Jikalau air matamu
lebih berharga dari sebuah kehidupan, maka sungguh cinta bertakhta di atas
segala.
“Menghitung
mundur usiamu bersamaku, yang ringkas dan lekas. Sepagi ini kau pergi, sehijau
ini kau layu. Sudah tiga bulan April aku mengunjungimu, menengok ke belekang
hari-hari lalu, sepi kupetik sunyi untuk diri sendiri,” kata pemuda itu dalam
hati setelah menaburkan bunga mawar.
Dengan
langkah lemah, dengan suara bergetar pemuda yang berusia dua puluh empat bulan
Januari itu mendekati ibunya kemudian berbisik, “Ibu aku ingin sendiri di
tempat ini, aku ingin berkasih dengan kekasihku, merayakan ulang tahunnya yang
ke dua puluh tiga bulan April. Sudah lama tak bersua, sejak aku merantau sudah
tiga bulan April rindu menolak bertemu. Aku dengannya akan berkisah tentang
kasih, tentang merindu dendam yang sudah lama tertahankan dan terasinfkan,
dipisahkan oleh jarak yang merentang, juga oleh waktu yang terkutuk busuk.”
Ibunya
tak menjawab, hanya cucuran air mata yang tak dapat dijelaskan dengan
kata-kata. “Ibu tak usahlah menangis, hanya sepanjang usia matahari yang
berkembang saja.

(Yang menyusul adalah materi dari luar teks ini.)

-- pv_equiv track=rewrite | github.com/MrBrantCode/unitest_baseline | mut_generate/mist_train_cf/cf_14621/solution.py | generate_ordered_tags
-- ===== SOURCE A (Python) =====
-- def generate_ordered_tags(tags):
--     # Create a dictionary to store the hierarchical relationships
--     relationships = {tag: [] for tag in tags}
--     result = []
--
--     # Helper function for DFS
--     def dfs(tag):
--         result.append(tag)
--         for child in relationships[tag]:
--             dfs(child)
--
--     # Build the hierarchical relationships dictionary
--     for i in range(1, len(tags)):
--         parent = tags[i - 1]
--         child = tags[i]
--         relationships[parent].append(child)
--
--     # Perform DFS starting from 'html' tag
--     dfs('html')
--
--     return result
-- ===== SOURCE B (Python) =====
-- def generate_ordered_tags(tags):
--     # Each tag's children are exactly its successors in the list, so the DFS
--     # from the first 'html' simply replays the list from that point on: no
--     # dict, no recursion, just the suffix starting at the first 'html'.
--     return tags[tags.index('html'):]
-- ===== Notes on version B (the rewrite author's own statement) =====
-- stated objective: simpler
-- what changed: B drops the relationships dict and the recursive DFS entirely: since each tag's only children are its immediate successors in the list, the DFS from the first 'html' just replays the suffix, so B returns tags[tags.index('html'):] directly.
import Mathlib
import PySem

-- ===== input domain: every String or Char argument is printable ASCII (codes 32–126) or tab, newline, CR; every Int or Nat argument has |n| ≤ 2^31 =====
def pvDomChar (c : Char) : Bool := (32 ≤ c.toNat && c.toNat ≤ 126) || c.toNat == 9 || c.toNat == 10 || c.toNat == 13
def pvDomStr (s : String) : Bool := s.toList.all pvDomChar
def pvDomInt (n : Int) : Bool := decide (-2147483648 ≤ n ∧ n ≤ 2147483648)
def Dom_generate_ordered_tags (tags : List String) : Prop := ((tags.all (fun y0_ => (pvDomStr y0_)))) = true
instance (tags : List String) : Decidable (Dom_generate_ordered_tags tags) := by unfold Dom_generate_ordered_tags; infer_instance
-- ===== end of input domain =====

-- B drops A's relationships dict and recursive DFS entirely: each tag's children are its
-- immediate successors in the list, so the DFS from the first 'html' replays the suffix
-- and B returns tags[tags.index('html'):] directly (simpler; same O(n) cost).

-- ===== PORT A =====
-- relationships = {tag: [] for tag in tags}; then for i in range(1, len(tags)):
--   relationships[tags[i-1]].append(tags[i]).  (Every tags[j] is a dict key, so
-- Dict.modify with default [] is exact; pyGetD's default "" is never used: i in range.)
def pvRelA (tags : List String) : PySem.Dict String (List String) :=
  (PySem.List.pyRange 1 (tags.length : Int) 1).foldl
    (fun d i =>
      d.modify (PySem.List.pyGetD tags (i - 1) "") []
        (fun l => l ++ [PySem.List.pyGetD tags i ""]))
    (tags.foldl (fun d t => d.insert t ([] : List String)) PySem.Dict.empty)

-- def dfs(tag): result.append(tag); for child in relationships[tag]: dfs(child)
-- Fuel tags.length always suffices inside Pre_ (the part reachable from 'html' is a
-- simple chain of distinct tags); Python's KeyError on a tag absent from the dict and
-- its RecursionError on a reachable cycle lie outside Pre_ (getD/fuel are stand-ins there).
def pvDfsA (rel : PySem.Dict String (List String)) : Nat → List String → String → List String
  | 0, res, _ => res
  | f + 1, res, tag => (rel.getD tag []).foldl (fun r c => pvDfsA rel f r c) (res ++ [tag])

def generate_ordered_tags (tags : List String) : List String :=
  pvDfsA (pvRelA tags) tags.length [] "html"

-- ===== PORT B =====
-- return tags[tags.index('html'):]  ('html' missing raises ValueError: outside Pre_,
-- the none branch is a stand-in there)
def generate_ordered_tags_alt (tags : List String) : List String :=
  match PySem.List.index? tags "html" with
  | none => []
  | some i => PySem.List.slice tags (some (i : Int)) none

-- ===== PRECONDITION & SPEC =====
-- Pre_ is exactly the set of inputs on which A returns: A raises KeyError when 'html' is
-- missing, and RecursionError when some tag at or after the first 'html' occurs twice in
-- tags (that repetition closes a cycle in the follower graph reachable from 'html', and
-- the DFS has no visited set).  No input on which A returns a value is excluded.
def Pre_generate_ordered_tags (tags : List String) : Prop :=
  "html" ∈ tags ∧ ∀ t ∈ tags.drop (tags.idxOf "html"), tags.count t = 1
instance (tags : List String) : Decidable (Pre_generate_ordered_tags tags) := by
  unfold Pre_generate_ordered_tags; infer_instance

def pvWitness_generate_ordered_tags : List String := ["html", "head", "body"]

def Spec_generate_ordered_tags (tags : List String) (out : List String) : Prop :=
  out = generate_ordered_tags_alt tags
instance (tags : List String) (out : List String) : Decidable (Spec_generate_ordered_tags tags out) := by
  unfold Spec_generate_ordered_tags; infer_instance

-- ===== CLAIM =====
def Claim_equal_generate_ordered_tags : Prop :=
  ∀ (tags : List String), Dom_generate_ordered_tags tags →
    Pre_generate_ordered_tags tags →
    Spec_generate_ordered_tags tags (generate_ordered_tags tags)

-- ===== LEMMAS AND PROOFS =====

-- The index-pair list A folds over is exactly the list of consecutive pairs.
theorem pvPairsEq (tags : List String) :
    (PySem.List.pyRange 1 (tags.length : Int) 1).map
      (fun i => (PySem.List.pyGetD tags (i - 1) "", PySem.List.pyGetD tags i "")) =
    tags.zip tags.tail := by
  rw [PySem.List.pyRange_one]
  apply List.ext_getElem
  · simp [List.length_zip]
  · intro k h1 h2
    have hk : k < tags.length - 1 := by
      simp [List.length_zip] at h2; omega
    simp only [List.getElem_map, List.getElem_range, List.getElem_zip, List.getElem_tail]
    have h1' : ((1 : Int) + (k : Int)) - 1 = ((k : Nat) : Int) := by omega
    have h2' : (1 : Int) + (k : Int) = (((k + 1 : Nat)) : Int) := by push_cast; omega
    rw [h1', h2']
    simp only [PySem.List.pyGetD_natCast]
    have g1 : tags.getD k "" = tags[k] := List.getD_eq_getElem _ _ (by omega)
    have g2 : tags.getD (k + 1) "" = tags[k + 1] := List.getD_eq_getElem _ _ (by omega)
    rw [g1, g2]

-- The initial comprehension dict looks up to [] everywhere.
theorem pvInitGetD (l : List String) (d : PySem.Dict String (List String))
    (h : ∀ t, d.getD t [] = []) (t : String) :
    (l.foldl (fun d t => d.insert t ([] : List String)) d).getD t [] = [] := by
  induction l generalizing d with
  | nil => exact h t
  | cons a rest ih =>
    refine ih _ (fun t' => ?_)
    by_cases ht : t' = a
    · subst ht; exact PySem.Dict.getD_insert_self _ _ _ _
    · rw [PySem.Dict.getD_insert_of_ne _ _ _ ht]; exact h t'

-- Folding append-modifies over a pair list: each key collects the snds of its pairs.
theorem pvFoldModifyGetD (ps : List (String × String)) (d : PySem.Dict String (List String))
    (t : String) :
    (ps.foldl (fun d pc => d.modify pc.1 [] (fun l => l ++ [pc.2])) d).getD t [] =
      d.getD t [] ++ (ps.filter (fun pc => pc.1 == t)).map Prod.snd := by
  induction ps generalizing d with
  | nil => simp
  | cons p rest ih =>
    simp only [List.foldl_cons, ih, List.filter_cons]
    by_cases hp : p.1 = t
    · simp only [hp, beq_self_eq_true, if_pos]
      rw [← hp, PySem.Dict.getD_modify_self]
      simp
    · have : (p.1 == t) = false := by simp [hp]
      simp only [this, Bool.false_eq_true, if_neg, not_false_eq_true]
      rw [PySem.Dict.getD_modify_of_ne _ _ _ (fun h => hp h.symm)]

-- A's dict looks up key t to the second components of the consecutive pairs headed by t.
theorem pvRelAGetD (tags : List String) (t : String) :
    (pvRelA tags).getD t [] =
      ((tags.zip tags.tail).filter (fun pc => pc.1 == t)).map Prod.snd := by
  unfold pvRelA
  have hfold : ∀ init : PySem.Dict String (List String),
      (PySem.List.pyRange 1 ((tags.length : Int)) 1).foldl
        (fun d i => d.modify (PySem.List.pyGetD tags (i - 1) "") []
          (fun l => l ++ [PySem.List.pyGetD tags i ""])) init
    = ((PySem.List.pyRange 1 ((tags.length : Int)) 1).map
        (fun i => (PySem.List.pyGetD tags (i - 1) "", PySem.List.pyGetD tags i ""))).foldl
        (fun d pc => d.modify pc.1 [] (fun l => l ++ [pc.2])) init := by
    intro init; rw [List.foldl_map]
  rw [hfold, pvPairsEq tags, pvFoldModifyGetD,
      pvInitGetD _ _ (fun t => by
        simp [PySem.Dict.getD, PySem.Dict.get?, PySem.Dict.empty])]
  simp

-- If t does not occur in l, no consecutive pair of l has fst t.
theorem pvFilterZipNil (l : List String) (t : String) (h : t ∉ l) :
    (l.zip l.tail).filter (fun pc => pc.1 == t) = [] := by
  induction l with
  | nil => simp
  | cons a rest ih =>
    cases rest with
    | nil => simp
    | cons b r =>
      have ha : (a == t) = false := by
        simp only [beq_eq_false_iff_ne]; intro hat; exact h (hat ▸ List.mem_cons_self ..)
      have hrest : t ∉ b :: r := fun hm => h (List.mem_cons_of_mem _ hm)
      simpa [List.zip, ha] using ih hrest

-- A tag occurring exactly once has as followers the (at most one) element after it.
theorem pvFollowers (u w : List String) (t : String) (hu : t ∉ u) (hw : t ∉ w) :
    ((((u ++ t :: w).zip (u ++ t :: w).tail)).filter (fun pc => pc.1 == t)).map Prod.snd =
      w.take 1 := by
  induction u with
  | nil =>
    cases w with
    | nil => simp
    | cons b r =>
      have : ((t :: b :: r).zip (b :: r)).filter (fun pc => pc.1 == t)
          = (t, b) :: ((b :: r).zip ((b :: r).tail)).filter (fun pc => pc.1 == t) := by
        simp [List.zip]
      simp only [List.nil_append]
      rw [show (t :: b :: r).tail = b :: r from rfl, this, pvFilterZipNil _ _ hw]
      simp
  | cons a u' ih =>
    have hat : (a == t) = false := by
      simp only [beq_eq_false_iff_ne]; intro he; exact hu (he ▸ List.mem_cons_self ..)
    have hu' : t ∉ u' := fun hm => hu (List.mem_cons_of_mem _ hm)
    cases hrest : u' ++ t :: w with
    | nil => simp at hrest
    | cons c cs =>
      have : (a :: u' ++ t :: w).zip ((a :: u' ++ t :: w)).tail
          = (a, c) :: ((u' ++ t :: w).zip ((u' ++ t :: w).tail)) := by
        simp [hrest, List.zip]
      rw [this, List.filter_cons]
      simp only [hat, Bool.false_eq_true, if_neg, not_false_eq_true]
      exact ih hu'

-- From a split at a once-occurring tag, the tag is in neither part.
theorem pvCountSplit (tags u w : List String) (t : String)
    (h : tags = u ++ t :: w) (hc : tags.count t = 1) : t ∉ u ∧ t ∉ w := by
  rw [h, List.count_append, List.count_cons_self] at hc
  constructor
  · exact List.count_eq_zero.mp (by omega)
  · exact List.count_eq_zero.mp (by omega)

-- A's DFS walks the suffix chain of once-occurring tags.
theorem pvDfsARun (tags : List String) :
    ∀ (s' : List String) (t : String) (u : List String) (fuel : Nat) (res : List String),
      tags = u ++ t :: s' → (∀ x ∈ t :: s', tags.count x = 1) → s'.length + 1 ≤ fuel →
      pvDfsA (pvRelA tags) fuel res t = res ++ t :: s' := by
  intro s'
  induction s' with
  | nil =>
    intro t u fuel res htags hcnt hfuel
    cases fuel with
    | zero => omega
    | succ f =>
      obtain ⟨hnu, hnw⟩ := pvCountSplit tags u [] t htags (hcnt t (by simp))
      have : (pvRelA tags).getD t [] = [] := by
        rw [pvRelAGetD, htags, pvFollowers u [] t hnu hnw]; rfl
      simp [pvDfsA, this]
  | cons b s'' ih =>
    intro t u fuel res htags hcnt hfuel
    cases fuel with
    | zero => omega
    | succ f =>
      obtain ⟨hnu, hnw⟩ := pvCountSplit tags u (b :: s'') t htags (hcnt t (by simp))
      have hnext : (pvRelA tags).getD t [] = [b] := by
        rw [pvRelAGetD, htags, pvFollowers u (b :: s'') t hnu hnw]; rfl
      have htags' : tags = (u ++ [t]) ++ b :: s'' := by simp [htags]
      have hcnt' : ∀ x ∈ b :: s'', tags.count x = 1 := fun x hx =>
        hcnt x (List.mem_cons_of_mem _ hx)
      have := ih b (u ++ [t]) f (res ++ [t]) htags' hcnt'
        (by simpa using Nat.lt_succ_iff.mp hfuel)
      simp [pvDfsA, hnext, this]

-- The first occurrence splits the list there.
theorem pvIdxOfAppend (u w : List String) (t : String) (h : t ∉ u) :
    (u ++ t :: w).idxOf t = u.length := by
  induction u with
  | nil => simp
  | cons a u' ih =>
    have hat : a ≠ t := fun he => h (he ▸ List.mem_cons_self ..)
    have h' : t ∉ u' := fun hm => h (List.mem_cons_of_mem _ hm)
    simp [hat, ih h']

-- ===== VERDICT (by name: the statements are the Claim_ definitions above) =====
theorem generate_ordered_tags_spec : Claim_equal_generate_ordered_tags := by
  intro tags _hdom hpre
  obtain ⟨hmem, hcnt⟩ := hpre
  obtain ⟨k, hk⟩ := Option.isSome_iff_exists.mp
    ((PySem.List.index?_isSome_iff tags "html").mpr hmem)
  obtain ⟨u, s', htags, hlen, hnotin⟩ := (PySem.List.index?_eq_some_iff tags "html" k).mp hk
  have hidx : tags.idxOf "html" = u.length := by
    rw [htags]; exact pvIdxOfAppend u s' "html" hnotin
  have hdrop : tags.drop u.length = "html" :: s' := by
    rw [htags]; simp
  have hcnt' : ∀ x ∈ "html" :: s', tags.count x = 1 := by
    intro x hx; exact hcnt x (by rw [hidx, hdrop]; exact hx)
  have hfuel : s'.length + 1 ≤ tags.length := by rw [htags]; simp
  have hB : generate_ordered_tags_alt tags = "html" :: s' := by
    unfold generate_ordered_tags_alt
    rw [hk]
    show PySem.List.slice tags (some ((k : Nat) : Int)) none = _
    rw [PySem.List.slice_from_natCast, ← hlen, hdrop]
  unfold Spec_generate_ordered_tags generate_ordered_tags
  rw [hB, pvDfsARun tags s' "html" u tags.length [] htags hcnt' hfuel]
  simp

Sebelum matahari kuncup terbenam dan mewariskan kemilau
cahayanya pada rembulan, jemputlah aku di tempat ini,” ujarnya lagi.
Ibunya
hanya menganggukkan kepala. Tangannya sibuk menyeka air mata yang jatuh
melintasi pipinya. Kemudian suaminya yang berdiri di sampingnya menjemput
tangannya, membimbingnya pergi meninggalkan anaknya berkasih dengan sunyi,
menjemput mimpi-mimpinya yang tidur dalam kubur, menghidupkan kembali
pengharapan cita cintanya yang direnggut maut. Di hari esok yang liar dan yang
samar akankah segalanya lirih berperih dalam kabar.
Sepanjang
jalan pulang perempuan itu tidak berhenti menangis. Air matanya jatuh
mengiringi langkah kakinya. Bahkan, air matanya tidak pernah habis, barangkali
matanya adalah laut yang tak pernah surut. Yang lebih menyedihkan perempuan itu
menangisi anak kesayangannya itu setiap waktu. Sebab, anaknya adalah
satu-satunya pemberian dari Tuhan setelah menikah dengan suaminya. Karena
satu-satunya, perempuan itu sangat menyayanginya, bahkan cintanya melebihi
cinta kepada dirinya sendiri.
Air
mata yang menghujani hari-harinya bermula semenjak anaknya pulang dari Jakarta
dan mendapati tunangannya telah tiada. Selepas itu juga jiwanya terguncang,
persaannya tercabik-cabik, hari-harinya terkoyak-moyak, masa depannya telah
direnggut. Betapa tidak, tiga tahun anaknya membanting kartu nasibnya di Ibu
Kota guna mencari penghasilan untuk menikahi gadis pujaannya. Ternyata takdir
berkata lain, tunangannya meninggal lantaran gantung diri di kamarnya.
Sebab-musababnya
ialah orang tua si gadis yang tidak setuju anaknya menikah dengan seorang
penyair. Apa yang bisa didapatkan dalam menegakkan rumah tangga bila
bersuamikan seorang penyair yang kepandainnya hanya merangkai kata. Betapa
banyak di alam mayapada ini para penyair yang hidupnya kelaparan sebelum
akhirnya malaikat penyabut nyawa merenggut hari-harinya yang sengsara.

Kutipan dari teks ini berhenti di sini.